Every ballot cast in New Hampshire except those few cast by the handicapped is written on a piece of paper. It's redundant to say this after the previous comment about touchscreen voting, but let's make it clear: in New Hampshire there is a paper trail.
The Diebold Accuvote-TS has been shown to be a piece of crap. The Diebold Accuvote-OS, the machine used in New Hampshire, has much of the same hardware and runs much of the same tabulation software, so these machines could conceivably be hacked. However, the incentive for hacking them is not very great, because unlike with the paperless voting, again, there's the paper trail. So if there were ever a recount—and there was after the 2004, when a survey of New Hampshire voting districts chosen by the Nader campaign showed there was virtual no difference between the scanned tabulation and the hand recount—the malfeasance would be easily discovered.
Many folks immediately suspect that any election results they found surprising—and whether they know enough about local and statewide voting patterns to be surprised is always a good question—are most easily explained by malfeasance by the Diebold corporation or exploitation of its machines. There are many problems for these folks who look for the most exotic (and maybe reassuring) explanation for an election result they don't like, but in this case, let's start out with a fairly basic one: voters in every town in New Hampshire cast their vote on a paper ballot, and in more than half of the towns in New Hampshire, the paper ballots are counted by hand.
"S.C. to use voting machines banned in other states"
GREENVILLE — South Carolina election officials say they still plan to use touch-screen voting machines despite the fact that other states have banned the use of similar systems made by the same company.

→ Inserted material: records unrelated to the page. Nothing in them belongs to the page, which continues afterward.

-- pv_equiv track=rewrite | github.com/JasonFeng365/BuildYourOwnLabyrinth | helper/MarkdownToHTML.py | replaceCode
-- ===== SOURCE A (Python) =====
-- codePrefix = "<code>"
--
-- suffix = "</code>"
--
-- def replaceCode(line):
-- 	stars = []
-- 	for i in range(len(line)):
-- 		if line[i]=='`': stars.append(i)
--
-- 	l = 0
-- 	count = 0
--
-- 	res = ""
-- 	for i in stars:
-- 		res += line[l:i]
-- 		count+=1
-- 		if count%2: res += codePrefix
-- 		else: res += suffix
-- 		l = i+1
-- 	res += line[l:]
-- 	return res
-- ===== SOURCE B (Python) =====
-- def replaceCode(line):
-- 	out = []
-- 	opening = True
-- 	for ch in line:
-- 		if ch == '`':
-- 			out.append('<code>' if opening else '</code>')
-- 			opening = not opening
-- 		else:
-- 			out.append(ch)
-- 	return ''.join(out)
-- ===== Notes on version B (the rewrite author's own statement) =====
-- stated objective: simpler
-- what changed: B replaces A's two passes (collect all backtick indices, then re-slice the string between consecutive indices with a count%2 parity) by one direct pass over the characters with a boolean toggle, emitting each character or an alternating tag as it goes.
import Mathlib
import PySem

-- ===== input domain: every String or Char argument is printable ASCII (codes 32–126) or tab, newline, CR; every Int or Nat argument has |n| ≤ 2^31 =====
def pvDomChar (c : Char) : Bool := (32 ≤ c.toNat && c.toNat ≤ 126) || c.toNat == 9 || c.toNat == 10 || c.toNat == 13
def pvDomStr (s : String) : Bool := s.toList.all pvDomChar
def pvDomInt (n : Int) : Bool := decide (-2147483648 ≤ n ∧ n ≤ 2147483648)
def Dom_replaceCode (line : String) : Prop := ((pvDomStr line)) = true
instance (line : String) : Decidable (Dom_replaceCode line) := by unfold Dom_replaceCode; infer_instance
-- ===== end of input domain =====

-- B is one direct pass with a boolean toggle instead of A's index-collection pass plus slicing pass; proved to return the same string.

-- ===== PORT A =====
-- module constants of A
def codePrefix : String := "<code>"
def suffix : String := "</code>"

-- A's first loop: for i in range(len(line)): if line[i]=='`': stars.append(i)
def pvStars (cs : List Char) : List Int :=
  (PySem.List.pyRange 0 (cs.length : Int) 1).foldl
    (fun acc i => if PySem.List.pyGetD cs i ' ' = '`' then acc ++ [i] else acc) ([] : List Int)

-- A's second loop body: res += line[l:i]; count += 1; res += tag; l = i+1   (state = (l, count, res))
def pvStepA (cs : List Char) (st : Int × Int × List Char) (i : Int) : Int × Int × List Char :=
  let res := st.2.2 ++ PySem.List.slice cs (some st.1) (some i)
  let count := st.2.1 + 1
  let res := if PySem.Int.mod count 2 ≠ 0 then res ++ codePrefix.toList else res ++ suffix.toList
  (i + 1, count, res)

def replaceCode (line : String) : String :=
  String.ofList
    (((pvStars line.toList).foldl (pvStepA line.toList) ((0 : Int), (0 : Int), ([] : List Char))).2.2
      ++ PySem.List.slice line.toList
           (some ((pvStars line.toList).foldl (pvStepA line.toList) ((0 : Int), (0 : Int), ([] : List Char))).1) none)

-- ===== PORT B =====
-- B's single loop body (state = (opening, out)); ''.join(out) is concatenation at the character level
def pvStepB (st : Bool × List Char) (ch : Char) : Bool × List Char :=
  if ch = '`' then (!st.1, st.2 ++ (if st.1 then codePrefix.toList else suffix.toList))
  else (st.1, st.2 ++ [ch])

def replaceCode_alt (line : String) : String :=
  String.ofList (line.toList.foldl pvStepB (true, ([] : List Char))).2

-- ===== PRECONDITION & SPEC =====
def Spec_replaceCode (line : String) (out : String) : Prop := out = replaceCode_alt line
instance (line : String) (out : String) : Decidable (Spec_replaceCode line out) := by unfold Spec_replaceCode; infer_instance

-- ===== CLAIM (what is proved, stated in full; the proofs are below) =====
def Claim_equal_replaceCode : Prop := ∀ (line : String), Dom_replaceCode line → Spec_replaceCode line (replaceCode line)

-- ===== LEMMAS AND PROOFS =====

-- structural indices of '`' in t, offset by n
def pvIdxs : List Char → Int → List Int
  | [], _ => []
  | c :: t, n => if c = '`' then n :: pvIdxs t (n + 1) else pvIdxs t (n + 1)

-- A's alternating core, driven by the running Int count
def pvCoreA : List Char → Int → List Char
  | [], _ => []
  | c :: t, k =>
    if c = '`' then
      (if PySem.Int.mod (k + 1) 2 ≠ 0 then codePrefix.toList else suffix.toList) ++ pvCoreA t (k + 1)
    else c :: pvCoreA t k

-- B's alternating core, driven by the toggle
def pvCoreB : List Char → Bool → List Char
  | [], _ => []
  | c :: t, b =>
    if c = '`' then (if b then codePrefix.toList else suffix.toList) ++ pvCoreB t !b
    else c :: pvCoreB t b

lemma pvIdxs_tick (rest : List Char) (n : Int) :
    pvIdxs ('`' :: rest) n = n :: pvIdxs rest (n + 1) := by simp [pvIdxs]

lemma pvIdxs_ne {c : Char} (hc : c ≠ '`') (rest : List Char) (n : Int) :
    pvIdxs (c :: rest) n = pvIdxs rest (n + 1) := by simp [pvIdxs, hc]

lemma pvSlice_mid (q pend t : List Char) :
    PySem.List.slice (q ++ pend ++ t) (some (q.length : Int))
      (some ((q.length : Int) + (pend.length : Int))) = pend := by
  rw [PySem.List.slice_toNat _ (by positivity) (by positivity)]
  have h1 : ((q.length : Int)).toNat = q.length := by omega
  have h2 : (((q.length : Int) + (pend.length : Int))).toNat = q.length + pend.length := by omega
  rw [h1, h2, Nat.add_sub_cancel_left, List.append_assoc, List.drop_left, List.take_left]

lemma pvStars_eq (t : List Char) : ∀ (pre : List Char) (acc : List Int),
    (PySem.List.pyRange (pre.length : Int) ((pre.length : Int) + (t.length : Int)) 1).foldl
      (fun a i => if PySem.List.pyGetD (pre ++ t) i ' ' = '`' then a ++ [i] else a) acc
    = acc ++ pvIdxs t (pre.length : Int) := by
  induction t with
  | nil => intro pre acc; simp [PySem.List.pyRange_one_eq_nil, pvIdxs]
  | cons c rest ih =>
    intro pre acc
    have hlt : (pre.length : Int) < (pre.length : Int) + ((c :: rest).length : Int) := by
      simp only [List.length_cons]; push_cast; omega
    rw [PySem.List.pyRange_one_cons hlt]
    have hget : PySem.List.pyGetD (pre ++ c :: rest) (pre.length : Int) ' ' = c := by
      rw [PySem.List.pyGetD_eq_getElem _ ' ' (by positivity) (by simp)]
      simp
    have hrange : ((pre.length : Int) + 1) = (((pre ++ [c]).length : Int)) := by simp
    have hbound : (pre.length : Int) + ((c :: rest).length : Int)
        = ((pre ++ [c]).length : Int) + (rest.length : Int) := by push_cast; simp; omega
    have happ : pre ++ c :: rest = (pre ++ [c]) ++ rest := by simp
    simp only [List.foldl_cons, hget]
    rw [hbound, hrange, happ, ih (pre ++ [c])]
    by_cases hc : c = '`'
    · subst hc
      rw [pvIdxs_tick]
      simp [← hrange]
    · rw [pvIdxs_ne hc]
      simp [hc, ← hrange]

lemma pvStars_def (cs : List Char) : pvStars cs = pvIdxs cs 0 := by
  have h := pvStars_eq cs [] []
  simpa using h

lemma pvFoldA_eq (t : List Char) : ∀ (q pend : List Char) (count : Int) (r0 : List Char)
    (l n : Int), l = (q.length : Int) → n = (q.length : Int) + (pend.length : Int) →
    ((pvIdxs t n).foldl (pvStepA (q ++ pend ++ t)) (l, count, r0)).2.2
      ++ PySem.List.slice (q ++ pend ++ t)
           (some ((pvIdxs t n).foldl (pvStepA (q ++ pend ++ t)) (l, count, r0)).1) none
    = r0 ++ pend ++ pvCoreA t count := by
  induction t with
  | nil =>
    intro q pend count r0 l n hl hn
    simp only [pvIdxs, List.foldl_nil, pvCoreA]
    rw [hl, PySem.List.slice_from _ (by positivity)]
    have h1 : ((q.length : Int)).toNat = q.length := by omega
    rw [h1, List.append_nil, List.drop_left]
    simp [List.append_assoc]
  | cons c rest ih =>
    intro q pend count r0 l n hl hn
    by_cases hc : c = '`'
    · subst hc
      rw [pvIdxs_tick, List.foldl_cons]
      have hstep : pvStepA (q ++ pend ++ '`' :: rest) (l, count, r0) n
          = (n + 1, count + 1,
             r0 ++ pend ++ (if PySem.Int.mod (count + 1) 2 ≠ 0 then codePrefix.toList else suffix.toList)) := by
        simp only [pvStepA, hl, hn]
        rw [pvSlice_mid]
        split_ifs <;> simp [List.append_assoc]
      rw [hstep]
      have happ : q ++ pend ++ '`' :: rest = (q ++ pend ++ ['`']) ++ [] ++ rest := by simp
      rw [happ]
      rw [ih (q ++ pend ++ ['`']) [] (count + 1) _ (n + 1) (n + 1)
            (by simp [hn]; push_cast; ring) (by simp [hn]; push_cast; ring)]
      rw [pvCoreA]
      simp [List.append_assoc]
    · rw [pvIdxs_ne hc]
      have happ : q ++ pend ++ c :: rest = q ++ (pend ++ [c]) ++ rest := by simp
      rw [happ]
      rw [ih q (pend ++ [c]) count r0 l (n + 1) hl (by simp [hn]; push_cast; ring)]
      rw [pvCoreA]
      simp [hc, List.append_assoc]

lemma pvCoreA_eq_coreB (t : List Char) : ∀ (k : Int),
    pvCoreA t k = pvCoreB t (decide (PySem.Int.mod k 2 = 0)) := by
  induction t with
  | nil => intro k; simp [pvCoreA, pvCoreB]
  | cons c rest ih =>
    intro k
    have hm : PySem.Int.mod k 2 = k % 2 := PySem.Int.mod_eq_emod_of_pos (by norm_num)
    have hm1 : PySem.Int.mod (k + 1) 2 = (k + 1) % 2 := PySem.Int.mod_eq_emod_of_pos (by norm_num)
    by_cases hc : c = '`'
    · subst hc
      rw [pvCoreA, pvCoreB, ih (k + 1)]
      have hb1 : (decide (PySem.Int.mod (k + 1) 2 = 0)) = !(decide (PySem.Int.mod k 2 = 0)) := by
        rw [hm, hm1]; by_cases hk : k % 2 = 0 <;> simp [hk] <;> omega
      rw [hb1, hm1]
      by_cases hk : k % 2 = 0 <;> simp [hm, hk] <;> [skip; skip] <;> omega
    · simp [pvCoreA, pvCoreB, hc, ih k]

lemma pvFoldB_eq (t : List Char) : ∀ (b : Bool) (acc : List Char),
    (t.foldl pvStepB (b, acc)).2 = acc ++ pvCoreB t b := by
  induction t with
  | nil => intro b acc; simp [pvCoreB]
  | cons c rest ih =>
    intro b acc
    by_cases hc : c = '`' <;>
      simp [pvStepB, pvCoreB, hc, ih, List.append_assoc]

-- ===== VERDICT (by name: the statement is the Claim_ definition above) =====
theorem replaceCode_spec : Claim_equal_replaceCode := by
  intro line _
  unfold Spec_replaceCode replaceCode replaceCode_alt
  rw [pvStars_def]
  have hfold := pvFoldA_eq line.toList [] [] 0 [] 0 0 (by simp) (by simp)
  simp only [List.length_nil, Nat.cast_zero, List.nil_append, zero_add] at hfold
  rw [hfold]
  rw [pvFoldB_eq line.toList true []]
  rw [pvCoreA_eq_coreB line.toList 0]
  norm_num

Last month, top election officials in Ohio and Colorado declared that Election Systems and Software's iVotronic is unfit for elections. The ban was prompted by a study done for the state of Ohio in which researchers found electronic voting systems could be corrupted with magnets or handheld electronic devices such as Palm Treos.
"We've reviewed the report and we remain confident in the security and accuracy of South Carolina's voting system," state Election Commission spokesman Chris Whitmire said. But the South Carolina League of Women Voters has renewed its call for the state to record votes on paper as well as electronically to allow for accuracy checks, though there have been no documented cases of actual election tampering.
"It's very difficult to get evidence that somebody tampered with the vote if you have no way of knowing what the vote was before they tampered," said Eleanor Hare, a computer scientist who participated in a study of the machines by the South Carolina League of Women Voters.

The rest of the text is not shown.